Koellhofer agrees: the dynamic is opening up opportunities for data specialists who’ve embraced machine learning. “ML models can automate the process of figuring out how data exhaust relates, identifying correlations between various streams in a fraction of the time it may have otherwise required,” he explained.
The Impact on Data Science Roles
Will the growing use of data exhaust dramatically change data scientists’ role? Nielsen sees it leading to more of a “shift in focus,” while Koellhofer said it makes open-mindedness “critical” and re-emphasizes the importance of soft skills.
Data scientists will have to recognize that data exhaust has “the potential to create value for the organization and be able to clearly communicate that with individuals across the business … so they can also understand which datasets are available and what their business potential could be,” Koellhofer said.
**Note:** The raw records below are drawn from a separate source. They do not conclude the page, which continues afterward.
-- pv_equiv track=rewrite | github.com/MagonBorn/CodeChallenges | CodeWars/0014-HorseStamina.py | estimator
-- ===== SOURCE A (Python) =====
-- def estimator(obstacles, stamina):
--     # Can use Two pointers: When encountering a 1, move second pointer forward until it reaches 0
--     # move second pointer forward counting continuious occurances of 1, adjust by subtracing from
--     # stamina (occurances squared plus 1)
--
--     lp = 0
--     rp = 0
--     while lp < len(obstacles):
--         if obstacles[lp] == 1:
--             rp = lp
--             while rp <= len(obstacles)-1 and obstacles[rp] == 1:
--                 rp += 1
--             stamina -= (lp-rp) * (lp-rp) + 1
--             lp = rp
--         lp += 1
--     return stamina >= 0
-- ===== SOURCE B (Python) =====
-- def estimator(obstacles, stamina):
--     # Element-wise incremental costing: a run of L ones costs L*L + 1, and
--     # L*L = 1 + 3 + 5 + ...  so the k-th consecutive 1 costs 2*k + 1
--     # (plus the run's extra +1 charged when the run starts). No run length
--     # is ever measured or squared, and we bail out as soon as stamina < 0.
--     run = 0
--     for x in obstacles:
--         if x == 1:
--             stamina -= 2 * run + 1 + (1 if run == 0 else 0)
--             if stamina < 0:
--                 return False
--             run += 1
--         else:
--             run = 0
--     return stamina >= 0
-- ===== Notes on version B (the rewrite author's own statement) =====
-- stated objective: alternative
-- what changed: Replaces the two-pointer run detection (measure each run of 1s, subtract L*L+1) by an element-wise scan that never computes a run length: each k-th consecutive 1 is charged its incremental odd cost 2k+1 (plus 1 at a run start, since L*L+1 = 1 + sum of first L odd numbers), with an early False return the moment stamina goes negative.
import Mathlib
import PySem

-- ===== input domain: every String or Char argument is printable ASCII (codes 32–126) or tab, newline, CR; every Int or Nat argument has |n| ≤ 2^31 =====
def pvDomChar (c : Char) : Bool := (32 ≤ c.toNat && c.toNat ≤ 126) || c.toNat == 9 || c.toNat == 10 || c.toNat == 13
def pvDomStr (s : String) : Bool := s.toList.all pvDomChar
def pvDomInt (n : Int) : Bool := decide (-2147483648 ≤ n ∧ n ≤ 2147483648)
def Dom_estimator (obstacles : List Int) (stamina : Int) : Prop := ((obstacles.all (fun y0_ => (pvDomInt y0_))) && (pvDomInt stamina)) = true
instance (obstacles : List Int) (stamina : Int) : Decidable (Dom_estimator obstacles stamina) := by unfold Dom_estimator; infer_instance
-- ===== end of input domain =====

-- B replaces A's two-pointer run measurement (L*L+1 per run of 1s) by an element-wise
-- scan charging each consecutive 1 its incremental odd cost 2k+1, with early exit (alternative).

-- ===== PORT A =====
-- inner while loop: 'while rp <= len(obstacles)-1 and obstacles[rp] == 1: rp += 1'
def estInnerA (obstacles : List Int) (rp : Nat) : Nat :=
  if h : (rp : Int) ≤ (obstacles.length : Int) - 1 ∧
         PySem.List.pyGet? obstacles (rp : Int) = some 1 then
    estInnerA obstacles (rp + 1)
  else rp
termination_by obstacles.length - rp
decreasing_by omega

-- estInnerA only moves rp forward (used by estLoopA's termination proof)
theorem estInnerA_ge (obstacles : List Int) (rp : Nat) : rp ≤ estInnerA obstacles rp := by
  fun_induction estInnerA obstacles rp with
  | case1 rp h ih => omega
  | case2 rp h => omega

-- outer while loop over lp, carrying stamina
def estLoopA (obstacles : List Int) (lp : Nat) (stamina : Int) : Int :=
  if h : lp < obstacles.length then
    if PySem.List.pyGet? obstacles (lp : Int) = some 1 then
      let rp := estInnerA obstacles lp
      estLoopA obstacles (rp + 1)
        (stamina - (((lp : Int) - (rp : Int)) * ((lp : Int) - (rp : Int)) + 1))
    else
      estLoopA obstacles (lp + 1) stamina
  else stamina
termination_by obstacles.length - lp
decreasing_by
  · have := estInnerA_ge obstacles lp
    omega
  · omega

def estimator (obstacles : List Int) (stamina : Int) : Bool :=
  estLoopA obstacles 0 stamina ≥ 0

-- ===== PORT B =====
-- Source B's for-loop: state = (run, stamina); early 'return False' when stamina < 0
def loopB : List Int → Int → Int → Bool
  | [], _, stamina => stamina ≥ 0
  | x :: xs, run, stamina =>
    if x = 1 then
      let s := stamina - (2 * run + 1 + (if run = 0 then 1 else 0))
      if s < 0 then false else loopB xs (run + 1) s
    else loopB xs 0 stamina

def estimator_alt (obstacles : List Int) (stamina : Int) : Bool :=
  loopB obstacles 0 stamina

-- ===== PRECONDITION & SPEC =====
def Spec_estimator (obstacles : List Int) (stamina : Int) (out : Bool) : Prop := out = estimator_alt obstacles stamina
instance (obstacles : List Int) (stamina : Int) (out : Bool) : Decidable (Spec_estimator obstacles stamina out) := by unfold Spec_estimator; infer_instance

-- ===== CLAIM (what is proved, stated in full; the proofs are below) =====
def Claim_equal_estimator : Prop := ∀ (obstacles : List Int) (stamina : Int), Dom_estimator obstacles stamina → Spec_estimator obstacles stamina (estimator obstacles stamina)

-- ===== LEMMAS AND PROOFS =====

-- the total cost B's loop will still charge from state `run`
def costB : List Int → Int → Int
  | [], _ => 0
  | x :: xs, run =>
    if x = 1 then (2 * run + 1 + (if run = 0 then 1 else 0)) + costB xs (run + 1)
    else costB xs 0

theorem costB_nonneg (xs : List Int) (run : Int) (h : 0 ≤ run) : 0 ≤ costB xs run := by
  induction xs generalizing run with
  | nil => simp [costB]
  | cons x xs ih =>
    by_cases hx : x = 1
    · have h1 := ih (run + 1) (by omega)
      simp only [costB, if_pos hx]
      split_ifs <;> omega
    · simpa [costB, hx] using ih 0 le_rfl

-- B's loop decides whether stamina covers the remaining cost
theorem loopB_eq (xs : List Int) (run stamina : Int) (h : 0 ≤ run) :
    loopB xs run stamina = decide (stamina - costB xs run ≥ 0) := by
  induction xs generalizing run stamina with
  | nil => simp [loopB, costB]
  | cons x xs ih =>
    by_cases hx : x = 1
    · simp only [loopB, costB, if_pos hx]
      set c : Int := 2 * run + 1 + (if run = 0 then 1 else 0) with hc
      have hnn := costB_nonneg xs (run + 1) (by omega)
      by_cases hs : stamina - c < 0
      · simp only [if_pos hs]
        symm
        rw [decide_eq_false_iff_not]
        omega
      · rw [if_neg hs, ih _ _ (by omega), sub_sub]
    · simp only [loopB, costB, if_neg hx]
      exact ih 0 stamina le_rfl

-- peeling a maximal run of 1s from costB at a positive run counter
theorem costB_pos (xs : List Int) (run : Int) (h : 1 ≤ run) :
    costB xs run = (run + ((xs.takeWhile (· == (1:Int))).length : Int)) ^ 2 - run ^ 2
      + costB (xs.dropWhile (· == (1:Int))) 0 := by
  induction xs generalizing run with
  | nil => simp [costB]
  | cons x xs ih =>
    by_cases hx : x = 1
    · subst hx
      rw [costB, List.takeWhile_cons, List.dropWhile_cons]
      simp only [BEq.rfl, if_true]
      rw [ih (run + 1) (by omega)]
      have hrz : ¬ run = 0 := by omega
      simp [hrz]
      ring
    · have hb : ¬ ((x == (1:Int)) = true) := by simpa using hx
      rw [List.takeWhile_cons, List.dropWhile_cons]
      simp only [if_neg hb, costB, if_neg hx, List.length_nil]
      push_cast
      ring

theorem dropWhile_eq_drop (p : Int → Bool) (l : List Int) :
    l.dropWhile p = l.drop (l.takeWhile p).length := by
  induction l with
  | nil => simp
  | cons x xs ih =>
    by_cases h : p x <;> simp [h, ih]

-- characterisation of the inner while loop: it skips the maximal run of 1s
theorem estInnerA_eq (obstacles : List Int) (rp : Nat) :
    estInnerA obstacles rp = rp + ((obstacles.drop rp).takeWhile (· == (1:Int))).length := by
  fun_induction estInnerA obstacles rp with
  | case1 rp h ih =>
    obtain ⟨h1, h2⟩ := h
    have hlt : rp < obstacles.length := by omega
    have hget : obstacles[rp] = 1 := by
      rw [PySem.List.pyGet?_natCast, List.getElem?_eq_getElem hlt] at h2
      exact Option.some.inj h2
    rw [ih, List.drop_eq_getElem_cons hlt, hget, List.takeWhile_cons]
    simp; omega
  | case2 rp h =>
    by_cases hlt : rp < obstacles.length
    · have h2 : ¬ PySem.List.pyGet? obstacles (rp : Int) = some 1 := by
        intro hc; exact h ⟨by omega, hc⟩
      have hget : obstacles[rp] ≠ 1 := by
        rw [PySem.List.pyGet?_natCast, List.getElem?_eq_getElem hlt] at h2
        intro hc; exact h2 (by rw [hc])
      rw [List.drop_eq_getElem_cons hlt, List.takeWhile_cons]
      simp [hget]
    · rw [List.drop_eq_nil_of_le (by omega)]; simp

-- when the inner loop stops, its guard is false
theorem estInnerA_stop (obstacles : List Int) (rp : Nat) :
    ¬ (((estInnerA obstacles rp : Nat) : Int) ≤ (obstacles.length : Int) - 1 ∧
       PySem.List.pyGet? obstacles ((estInnerA obstacles rp : Nat) : Int) = some 1) := by
  fun_induction estInnerA obstacles rp with
  | case1 rp h ih => exact ih
  | case2 rp h => exact h

-- a head that is not 1 contributes nothing to costB at run 0
theorem costB_cons_ne (x : Int) (hx : x ≠ 1) (xs : List Int) :
    costB (x :: xs) 0 = costB xs 0 := by
  simp [costB, hx]

-- the outer loop computed on a suffix equals stamina minus costB of that suffix
theorem estLoopA_eq (obstacles : List Int) (lp : Nat) (stamina : Int) :
    estLoopA obstacles lp stamina = stamina - costB (obstacles.drop lp) 0 := by
  fun_induction estLoopA obstacles lp stamina with
  | case1 lp stamina h h1 rp' ih =>
    have hget : obstacles[lp] = 1 := by
      rw [PySem.List.pyGet?_natCast, List.getElem?_eq_getElem h] at h1
      exact Option.some.inj h1
    have hdrop : obstacles.drop lp = 1 :: obstacles.drop (lp + 1) := by
      rw [List.drop_eq_getElem_cons h, hget]
    set L := ((obstacles.drop (lp + 1)).takeWhile (· == (1:Int))).length with hL
    have hr : estInnerA obstacles lp = lp + 1 + L := by
      rw [estInnerA_eq, hdrop, List.takeWhile_cons]
      simp; omega
    have hdw : (obstacles.drop (lp + 1)).dropWhile (· == (1:Int))
        = obstacles.drop (estInnerA obstacles lp) := by
      rw [dropWhile_eq_drop, List.drop_drop, hr, ← hL]
    have htot : costB (obstacles.drop lp) 0
        = ((L : Int) + 1) * ((L : Int) + 1) + 1 + costB (obstacles.drop (estInnerA obstacles lp)) 0 := by
      have hc : costB (1 :: obstacles.drop (lp + 1)) 0 = 2 + costB (obstacles.drop (lp + 1)) 1 := by
        simp [costB]
      rw [hdrop, hc, costB_pos _ 1 le_rfl, ← hL, hdw]
      ring
    have hnext : costB (obstacles.drop (estInnerA obstacles lp)) 0
        = costB (obstacles.drop (estInnerA obstacles lp + 1)) 0 := by
      have hstop := estInnerA_stop obstacles lp
      by_cases hlt : estInnerA obstacles lp < obstacles.length
      · have h2 : ¬ PySem.List.pyGet? obstacles ((estInnerA obstacles lp : Nat) : Int) = some 1 := by
          intro hc; exact hstop ⟨by omega, hc⟩
        have hne : obstacles[estInnerA obstacles lp] ≠ 1 := by
          rw [PySem.List.pyGet?_natCast, List.getElem?_eq_getElem hlt] at h2
          intro hc; exact h2 (by rw [hc])
        rw [List.drop_eq_getElem_cons hlt, costB_cons_ne _ hne]
      · rw [List.drop_eq_nil_of_le (by omega), List.drop_eq_nil_of_le (by omega)]
    have hrp : rp' = lp + 1 + L := hr
    rw [ih, hnext.symm, htot, hr, hrp]
    push_cast
    ring
  | case2 lp stamina h h1 ih =>
    have hne : obstacles[lp] ≠ 1 := by
      rw [PySem.List.pyGet?_natCast, List.getElem?_eq_getElem h] at h1
      intro hc; exact h1 (by rw [hc])
    rw [ih, List.drop_eq_getElem_cons h, costB_cons_ne _ hne]
  | case3 lp stamina h =>
    rw [List.drop_eq_nil_of_le (by omega)]
    simp [costB]

-- ===== VERDICT (by name: the statement is the Claim_ definition above) =====
theorem estimator_spec : Claim_equal_estimator := by
  intro obstacles stamina _
  unfold Spec_estimator estimator estimator_alt
  rw [estLoopA_eq, loopB_eq _ _ _ le_rfl]
  simp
Also, Nielsen and Koellhofer believe data exhaust can’t be fully exploited in a vacuum. Koellhofer said it’s “imperative to get data scientists in front of the various users to understand their goals, tasks and motivations. Understanding the customer is essential in order to explore what insights are worthwhile to present.”
“When you’re dealing with so much data about humans, it’s really important to take some of the more classical scientist and social scientist ilk of thinking about psychology, and check in with actual people to confirm what you’re seeing and gut check whether it makes sense,” said Nielsen. Comparing a huge dataset that measures “how people are really acting with survey data or other insights can help you truly understand what’s going on.”